Add abortion into that mix. If birth control failed, well, what was that to the man? It was her body, her problem. She had been given no promise from him. So she is left in the same predicament as before birth control, but she doesn’t understand how she got there. I mean, she knew about the basic biology. But how could a non-committal involvement meaning no more than a kiss lead her to this predicament? The woman was led to believe that sex meant, “I find you attractive, and I think I might really like you, and I’d better put out so you will like me in return,” rather than, “I want to be committed to you for life, so we can raise our offspring together.” 

That was a pretty overwhelming social change. Now, a man could offer to pay for her abortion. He could pressure her to have one—to relieve himself of responsibility, not to help her. Or, if she wouldn't abort her child, the courts could force him to pay child support—and maybe he would follow through and maybe he wouldn’t. But the consequences of sex without commitment weigh most heavily on the woman. And using abortion as a de facto birth control further burdens her. The man tells her, “You weren’t worth marrying; it was just about the sex.” Lust, not love. 

The pro-abortion crowd—rather than correcting the societal error, doubles down on it. It’s unfair for the woman “to be punished with a baby,” so let’s give her the right to kill that baby.

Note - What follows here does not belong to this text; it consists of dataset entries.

-- pv_equiv track=rewrite | github.com/CwnRheswm/curly-guide-google-code-challenge | bunny.py | solution
-- ===== SOURCE A (Python) =====
-- from itertools import combinations
--
-- def solution(n_buns, n_req):
--   num_bunnies_per_key = n_buns - n_req + 1
--   keys_to_distribute = [[] for w in range(n_buns)]
--   key_sets = list(combinations(range(n_buns), num_bunnies_per_key))
--   for key, bunnies in enumerate(key_sets):
--     for bunny in bunnies:
--       keys_to_distribute[bunny].append(key)
--   return keys_to_distribute
-- ===== SOURCE B (Python) =====
-- from itertools import combinations
--
-- def solution(n_buns, n_req):
--   key_sets = list(combinations(range(n_buns), n_buns - n_req + 1))
--   return [[key for key, bunnies in enumerate(key_sets) if b in bunnies]
--           for b in range(n_buns)]
-- ===== Notes on version B (the rewrite author's own statement) =====
-- stated objective: alternative
-- what changed: A scatters keys into per-bunny lists by mutating an index during one forward pass over the combination list; B builds each bunny's list directly by a per-bunny gather (membership scan of the enumerated combination list), with no mutable result array.
import Mathlib
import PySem

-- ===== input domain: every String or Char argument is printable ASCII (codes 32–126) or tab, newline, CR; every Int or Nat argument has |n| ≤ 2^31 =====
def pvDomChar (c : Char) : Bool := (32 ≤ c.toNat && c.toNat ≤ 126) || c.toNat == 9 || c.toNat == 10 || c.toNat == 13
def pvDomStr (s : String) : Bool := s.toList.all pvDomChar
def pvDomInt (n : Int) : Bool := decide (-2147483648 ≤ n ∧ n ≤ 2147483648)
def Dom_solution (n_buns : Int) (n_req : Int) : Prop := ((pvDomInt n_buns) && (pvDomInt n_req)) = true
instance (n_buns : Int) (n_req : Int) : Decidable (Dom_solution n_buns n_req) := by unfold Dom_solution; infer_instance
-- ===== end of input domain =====

-- B builds each bunny's key list by a per-bunny gather over the enumerated combination list,
-- instead of A's single scatter pass that mutates an indexed result array.

-- shared helper: list(itertools.combinations(xs, k)) in lexicographic order (exact for nodup xs in order)
def pvCombos : List Int → Nat → List (List Int)
  | _, 0 => [[]]
  | [], _ + 1 => []
  | x :: xs, k + 1 =>
    -- itertools.combinations is empty when r exceeds the pool length (documented short-circuit)
    if (x :: xs).length < k + 1 then []
    else (pvCombos xs k).map (x :: ·) ++ pvCombos xs (k + 1)

-- ===== PORT A =====
-- keys_to_distribute[bunny].append(key)
def pvAppendAt (acc : List (List Int)) (b : Int) (key : Int) : List (List Int) :=
  acc.mapIdx (fun i x => if (i : Int) = b then x ++ [key] else x)

-- the nested for-loop over enumerate(key_sets)
def pvScatter : List (List Int) → Int → List (List Int) → List (List Int)
  | acc, _, [] => acc
  | acc, key, s :: rest => pvScatter (s.foldl (fun a b => pvAppendAt a b key) acc) (key + 1) rest

def solution (n_buns : Int) (n_req : Int) : List (List Int) :=
  let num_bunnies_per_key := n_buns - n_req + 1
  let keys_to_distribute := (PySem.List.pyRange 0 n_buns 1).map (fun _ => ([] : List Int))
  let key_sets := pvCombos (PySem.List.pyRange 0 n_buns 1) num_bunnies_per_key.toNat
  pvScatter keys_to_distribute 0 key_sets

-- ===== PORT B =====
def solution_alt (n_buns : Int) (n_req : Int) : List (List Int) :=
  let key_sets := pvCombos (PySem.List.pyRange 0 n_buns 1) (n_buns - n_req + 1).toNat
  (PySem.List.pyRange 0 n_buns 1).map (fun b =>
    (PySem.List.enumerate key_sets 0).filterMap (fun p => if b ∈ p.2 then some p.1 else none))

-- ===== PRECONDITION & SPEC =====
-- Pre_ excludes exactly the inputs where combinations(..., r) gets a negative r and Python raises ValueError
def Pre_solution (n_buns : Int) (n_req : Int) : Prop := 0 ≤ n_buns - n_req + 1
instance (n_buns : Int) (n_req : Int) : Decidable (Pre_solution n_buns n_req) := by unfold Pre_solution; infer_instance
def pvWitness_solution : Int × Int := (4, 3)

def Spec_solution (n_buns : Int) (n_req : Int) (out : List (List Int)) : Prop := out = solution_alt n_buns n_req
instance (n_buns : Int) (n_req : Int) (out : List (List Int)) : Decidable (Spec_solution n_buns n_req out) := by unfold Spec_solution; infer_instance

-- ===== CLAIM (what is proved, stated in full; the proofs are below) =====
def Claim_equal_solution : Prop := ∀ (n_buns : Int) (n_req : Int), Dom_solution n_buns n_req → Pre_solution n_buns n_req → Spec_solution n_buns n_req (solution n_buns n_req)

-- ===== LEMMAS AND PROOFS =====

-- what one bunny gathers from key_sets starting at index `key`
def pvGather (b : Int) : Int → List (List Int) → List Int
  | _, [] => []
  | key, s :: rest => (if b ∈ s then [key] else []) ++ pvGather b (key + 1) rest

theorem pvGather_eq_filterMap (b : Int) (sets : List (List Int)) : ∀ (key : Int),
    (PySem.List.enumerate sets key).filterMap (fun p => if b ∈ p.2 then some p.1 else none)
      = pvGather b key sets := by
  induction sets with
  | nil => intro key; simp [PySem.List.enumerate, pvGather]
  | cons s rest ih =>
    intro key
    rw [PySem.List.enumerate_cons]
    simp only [List.filterMap_cons, pvGather, ih]
    by_cases h : b ∈ s <;> simp [h]

theorem pvCombos_sublist (xs : List Int) (k : Nat) : ∀ s ∈ pvCombos xs k, s.Sublist xs := by
  induction xs generalizing k with
  | nil => cases k <;> simp [pvCombos]
  | cons x xs ih =>
    cases k with
    | zero => simp [pvCombos]
    | succ k =>
      intro s hs
      simp only [pvCombos] at hs
      split_ifs at hs with hlen
      · simp at hs
      simp only [List.mem_append, List.mem_map] at hs
      rcases hs with ⟨t, ht, rfl⟩ | hs
      · exact List.Sublist.cons₂ x (ih k t ht)
      · exact List.Sublist.cons x (ih (k + 1) s hs)

theorem pvFoldl_appendAt (key : Int) (s : List Int) (hnd : s.Nodup) : ∀ (acc : List (List Int)),
    s.foldl (fun a b => pvAppendAt a b key) acc
      = acc.mapIdx (fun i x => if (i : Int) ∈ s then x ++ [key] else x) := by
  induction s with
  | nil =>
    intro acc
    simp only [List.foldl_nil, List.not_mem_nil, if_false]
    apply List.ext_getElem <;> simp
  | cons b t ih =>
    intro acc
    rcases List.nodup_cons.mp hnd with ⟨hb, ht⟩
    simp only [List.foldl_cons, ih ht]
    apply List.ext_getElem
    · simp [pvAppendAt]
    · intro i h1 h2
      simp only [List.getElem_mapIdx, pvAppendAt, List.mem_cons]
      by_cases hib : (i : Int) = b
      · simp [hib, hb]
      · simp [hib]

theorem pvScatter_eq (sets : List (List Int)) (hnd : ∀ s ∈ sets, s.Nodup) :
    ∀ (acc : List (List Int)) (key : Int),
    pvScatter acc key sets = acc.mapIdx (fun i x => x ++ pvGather (i : Int) key sets) := by
  induction sets with
  | nil =>
    intro acc key
    simp only [pvScatter, pvGather]
    apply List.ext_getElem <;> simp
  | cons s rest ih =>
    intro acc key
    have hs : s.Nodup := hnd s (by simp)
    have hrest : ∀ t ∈ rest, t.Nodup := fun t ht => hnd t (by simp [ht])
    simp only [pvScatter, pvFoldl_appendAt key s hs, ih hrest]
    apply List.ext_getElem
    · simp
    · intro i h1 h2
      simp only [List.getElem_mapIdx, pvGather]
      by_cases h : (i : Int) ∈ s <;> simp [h]

-- ===== VERDICT (by name: the statement is the Claim_ definition above) =====
theorem solution_spec : Claim_equal_solution := by
  intro n_buns n_req _ _
  unfold Spec_solution solution solution_alt
  set rng := PySem.List.pyRange 0 n_buns 1 with hrng
  have hnd : ∀ s ∈ pvCombos rng (n_buns - n_req + 1).toNat, s.Nodup := by
    intro s hs
    exact (pvCombos_sublist rng _ s hs).nodup (hrng ▸ PySem.List.nodup_pyRange_one 0 n_buns)
  rw [pvScatter_eq _ hnd]
  apply List.ext_getElem
  · simp
  · intro i h1 h2
    have hi : i < rng.length := by simpa using h1
    simp only [List.getElem_mapIdx, List.getElem_map, List.nil_append]
    rw [pvGather_eq_filterMap]
    have : rng[i]'hi = (i : Int) := by
      simp only [hrng, PySem.List.getElem_pyRange_one]; ring
    rw [this]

Is talking the woman into killing her baby, referring to this preborn person as just a "clump of cells," recovering the respect and protection she used to earn by abstinence before marriage? Hardly.

I comprehend the desperate feelings a woman has when she finds herself unmarried and pregnant, and abandoned by the sex partner who never intended to be father to her baby. But the solution is not to compound the sin; it is to repent. Let’s stop telling women it’s her body, when another entirely different person—with a heartbeat and DNA and potential—is the one whose life is at stake. Often when a woman is shown the developmental level of her baby, she chooses to step away from abortion herself, despite the challenges in her life.

We need society to repent of the sin—of killing babies to get rid of the “inconvenient” consequences of unmarried sex. Texas has declared its repentant state. Mississippi has declared its repentance. Other states are doing that. If the Supreme Court got out of the way, many other states would follow. And some others wouldn’t, but at least we could choose locally.

Individuals are moving ever toward that repentance, according to polls. The more we recognize the preborn as human life, the more people repent of their casual attitude toward infant sacrifice.

Part of repentance is re-valuing children. There are about three dozen families ready and willing to adopt every baby that becomes available in this country. Maybe we could trust that, as we honor life, every child would be wanted—even (maybe especially) those whose birth mother can’t manage to parent them.

Healing of our society can come through repentance. Let’s restore women to their honored state as bearers of new life, and stop degrading them as disposable sexual objects unworthy of concern about consequences. And let's never again be silent about the taking of innocent human life.